Problem to solve
In the data below, find each line that contains the word "hcast" and copy it.

The records

-- t passes of the outer loop gather through the t-th iterate of sig
theorem aLoop_char (cy cx w width : Int) (M : List (List Int)) (hB : Bnd cy cx w width M)
    (s : Nat) :
    sameShape ((PySem.List.pyRange 0 (s : Int) 1).foldl
      (fun Mm _ => aStep width cy cx (cx - w) (cx + w) (cy + w) Mm) M) M ∧
    ∀ r c : Int, InM M r c →
      mget ((PySem.List.pyRange 0 (s : Int) 1).foldl
        (fun Mm _ => aStep width cy cx (cx - w) (cx + w) (cy + w) Mm) M) r c =
      mget M ((sig cy cx w (w - width + 1))^[s] (r, c)).1
        ((sig cy cx w (w - width + 1))^[s] (r, c)).2 := by
  induction s with
  | zero =>
    rw [show ((0 : Nat) : Int) = (0 : Int) from rfl,
      PySem.List.pyRange_one_eq_nil (le_refl (0 : Int))]
    refine ⟨sameShape_refl M, ?_⟩
    intro r c hin
    simp [Function.iterate_zero]
  | succ s ih =>
    obtain ⟨ihs, ihp⟩ := ih
    have hcast : ((s + 1 : Nat) : Int) = (s : Int) + 1 := by push_cast; ring
    rw [hcast, PySem.List.pyRange_one_succ_right (by positivity), List.foldl_append]
    simp only [List.foldl_cons, List.foldl_nil]
    have hB' := Bnd_of_sameShape ihs hB
    obtain ⟨ss, sp⟩ := aStep_char cy cx w width _ hB'
    refine ⟨sameShape_trans ss ihs, ?_⟩
    intro r c hin
    rw [sp r c (InM_of_sameShape ihs hin)]
    rcases sig_moved_inrange cy cx w width (w - width + 1) M hB (by omega) (r, c) with
      hfix | hin2
    · rw [hfix]
      rw [ihp r c hin]
      have : (sig cy cx w (w - width + 1))^[s + 1] (r, c) =
          (sig cy cx w (w - width + 1))^[s] (sig cy cx w (w - width + 1) (r, c)) :=
        Function.iterate_succ_apply _ _ _
      rw [this, hfix]
    · have h2 := ihp (sig cy cx w (w - width + 1) (r, c)).1
        (sig cy cx w (w - width + 1) (r, c)).2 hin2
      simp only [Prod.mk.eta] at h2
      rw [h2]
      rw [Function.iterate_succ_apply]

-- ring cell of radius d at slot j (B's gather order)
def rcI (cy cx d : Int) (j : Int) : Int × Int :=
  if j = 0 then (cy - d, cx - d) else if j = 1 then (cy, cx - d)
  else if j = 2 then (cy + d, cx - d) else if j = 3 then (cy + d, cx)
  else if j = 4 then (cy + d, cx + d) else if j = 5 then (cy, cx + d)
  else if j = 6 then (cy - d, cx + d) else (cy - d, cx)

-- the cells B writes while processing rings 1..n
def Wr (cy cx n : Int) (p : Int × Int) : Prop :=
  ∃ d j : Int, 1 ≤ d ∧ d ≤ n ∧ 0 ≤ j ∧ j < 8 ∧ p = rcI cy cx d j

-- Chebyshev radius, max-based so omega can use it
def radP (cy cx : Int) (p : Int × Int) : Int :=
  max (max (p.1 - cy) (cy - p.1)) (max (p.2 - cx) (cx - p.2))

theorem radP_rcI (cy cx d j : Int) (hd : 0 ≤ d) (hj0 : 0 ≤ j) (hj : j < 8) :
    radP cy cx (rcI cy cx d j) = d := by
  interval_cases j <;> simp only [rcI, radP] <;> norm_num <;> omega

theorem Wr_rad (cy cx n : Int) (p : Int × Int) (h : Wr cy cx n p) :
    1 ≤ radP cy cx p ∧ radP cy cx p ≤ n := by
  obtain ⟨d, j, h1, h2, h3, h4, hp⟩ := h
  rw [hp, radP_rcI cy cx d j (by omega) h3 h4]
  omega

theorem Wr_mono (cy cx n n' : Int) (p : Int × Int) (hnn : n ≤ n') (h : Wr cy cx n p) :
    Wr cy cx n' p := by
  obtain ⟨d, j, h1, h2, h3, h4, hp⟩ := h
  exact ⟨d, j, h1, by omega, h3, h4, hp⟩

-- sig advances a ring cell by one slot
theorem sig_rc (cy cx w width d j : Int) (hd1 : 1 ≤ d) (hdw : d ≤ w)
    (hodd : width = 2*w + 1) (hj0 : 0 ≤ j) (hj : j < 8) :
    sig cy cx w (w - width + 1) (rcI cy cx d j) = rcI cy cx d ((j + 1) % 8) := by
  interval_cases j <;> norm_num [rcI] <;> simp only [sig] <;> split_ifs <;>
    first | rfl | (simp only [Prod.mk.injEq]; constructor <;> first | trivial | omega) |
      (exfalso; omega)

theorem sig_rc_pow (cy cx w width d j : Int) (hd1 : 1 ≤ d) (hdw : d ≤ w)
    (hodd : width = 2*w + 1) (hj0 : 0 ≤ j) (hj : j < 8) (s : Nat) :
    (sig cy cx w (w - width + 1))^[s] (rcI cy cx d j) = rcI cy cx d ((j + s) % 8) := by
  induction s generalizing j with
  | zero => simp; congr 1; omega
  | succ s ih =>
    rw [Function.iterate_succ_apply, sig_rc cy cx w width d j hd1 hdw hodd hj0 hj]
    rw [ih ((j + 1) % 8) (by omega) (by omega)]
    congr 1
    omega

-- a cell B never writes is fixed by sig
theorem sig_fix_unwr (cy cx w width : Int) (p : Int × Int) (hodd : width = 2*w + 1)
    (h : ¬ Wr cy cx w p) : sig cy cx w (w - width + 1) p = p := by
  simp only [sig]
  split_ifs with h1 h2 h3 h4
  · exfalso; apply h
    rcases Int.lt_or_lt_of_ne h1.1 with hu | hu
    · exact ⟨-(p.1 - cy), 6, by omega, by omega, by omega, by omega,
        by norm_num [rcI]; exact Prod.ext (by omega) (by omega)⟩
    · exact ⟨p.1 - cy, 2, by omega, by omega, by omega, by omega,
        by norm_num [rcI]; exact Prod.ext (by omega) (by omega)⟩
  · exfalso; apply h
    rcases Int.lt_or_lt_of_ne h2.1 with hu | hu
    · exact ⟨-(p.1 - cy), 7, by omega, by omega, by omega, by omega,
        by norm_num [rcI]; exact Prod.ext (by omega) (by omega)⟩
    · exact ⟨p.1 - cy, 3, by omega, by omega, by omega, by omega,
        by norm_num [rcI]; exact Prod.ext (by omega) (by omega)⟩
  · exfalso; apply h
    rcases Int.lt_or_lt_of_ne h3.1 with hu | hu
    · exact ⟨-(p.1 - cy), 0, by omega, by omega, by omega, by omega,
        by norm_num [rcI]; exact Prod.ext (by omega) (by omega)⟩
    · exact ⟨p.1 - cy, 4, by omega, by omega, by omega, by omega,
        by norm_num [rcI]; exact Prod.ext (by omega) (by omega)⟩
  · exfalso; apply h
    rcases Int.lt_or_lt_of_ne h4.2.1 with hv | hv
    · exact ⟨-(p.2 - cx), 1, by omega, by omega, by omega, by omega,
        by norm_num [rcI]; exact Prod.ext (by omega) (by omega)⟩
    · exact ⟨p.2 - cx, 5, by omega, by omega, by omega, by omega,
        by norm_num [rcI]; exact Prod.ext (by omega) (by omega)⟩
  · rfl

theorem rc_InM (cy cx w width d j : Int) (M : List (List Int)) (hB : Bnd cy cx w width M)
    (hd1 : 1 ≤ d) (hdw : d ≤ w) (hj0 : 0 ≤ j) (hj : j < 8) :
    InM M (rcI cy cx d j).1 (rcI cy cx d j).2 := by
  obtain ⟨b1, b2, b3, b4, b5, b6, b7⟩ := hB
  have h7p := b7 d (by omega) (by omega)
  rw [abs_of_nonneg (by omega)] at h7p
  have h7m := b7 (-d) (by omega) (by omega)
  rw [abs_neg, abs_of_nonneg (by omega), show cy + -d = cy - d from by ring] at h7m
  interval_cases j <;> norm_num [rcI, InM] <;>
    exact ⟨by omega, by omega, by omega, by omega⟩

theorem getv8 (f : Int × Int → Int) (cy cx d jj : Int) (h0 : 0 ≤ jj) (h8 : jj < 8) :
    PySem.List.pyGetD ((bCells cy cx d).map f) jj 0 = f (rcI cy cx d jj) := by
  interval_cases jj <;> rfl

theorem Wr_intro (cy cx d j : Int) (hd1 : 1 ≤ d) (hj0 : 0 ≤ j) (hj : j < 8) :
    Wr cy cx d (rcI cy cx d j) :=
  ⟨d, j, hd1, le_refl d, hj0, hj, rfl⟩

theorem Wr_down (cy cx d : Int) (p : Int × Int)
    (hne : ∀ j : Int, 0 ≤ j → j < 8 → p ≠ rcI cy cx d j)
    (h : Wr cy cx d p) : Wr cy cx (d - 1) p := by
  obtain ⟨d', j, h1, h2, h3, h4, hp⟩ := h
  by_cases hdd : d' = d
  · subst hdd
    exact absurd hp (hne j h3 h4)
  · exact ⟨d', j, h1, by omega, h3, h4, hp⟩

Result
    have hcast : ((s + 1 : Nat) : Int) = (s : Int) + 1 := by push_cast; ring
    rw [hcast, PySem.List.pyRange_one_succ_right (by positivity), List.foldl_append]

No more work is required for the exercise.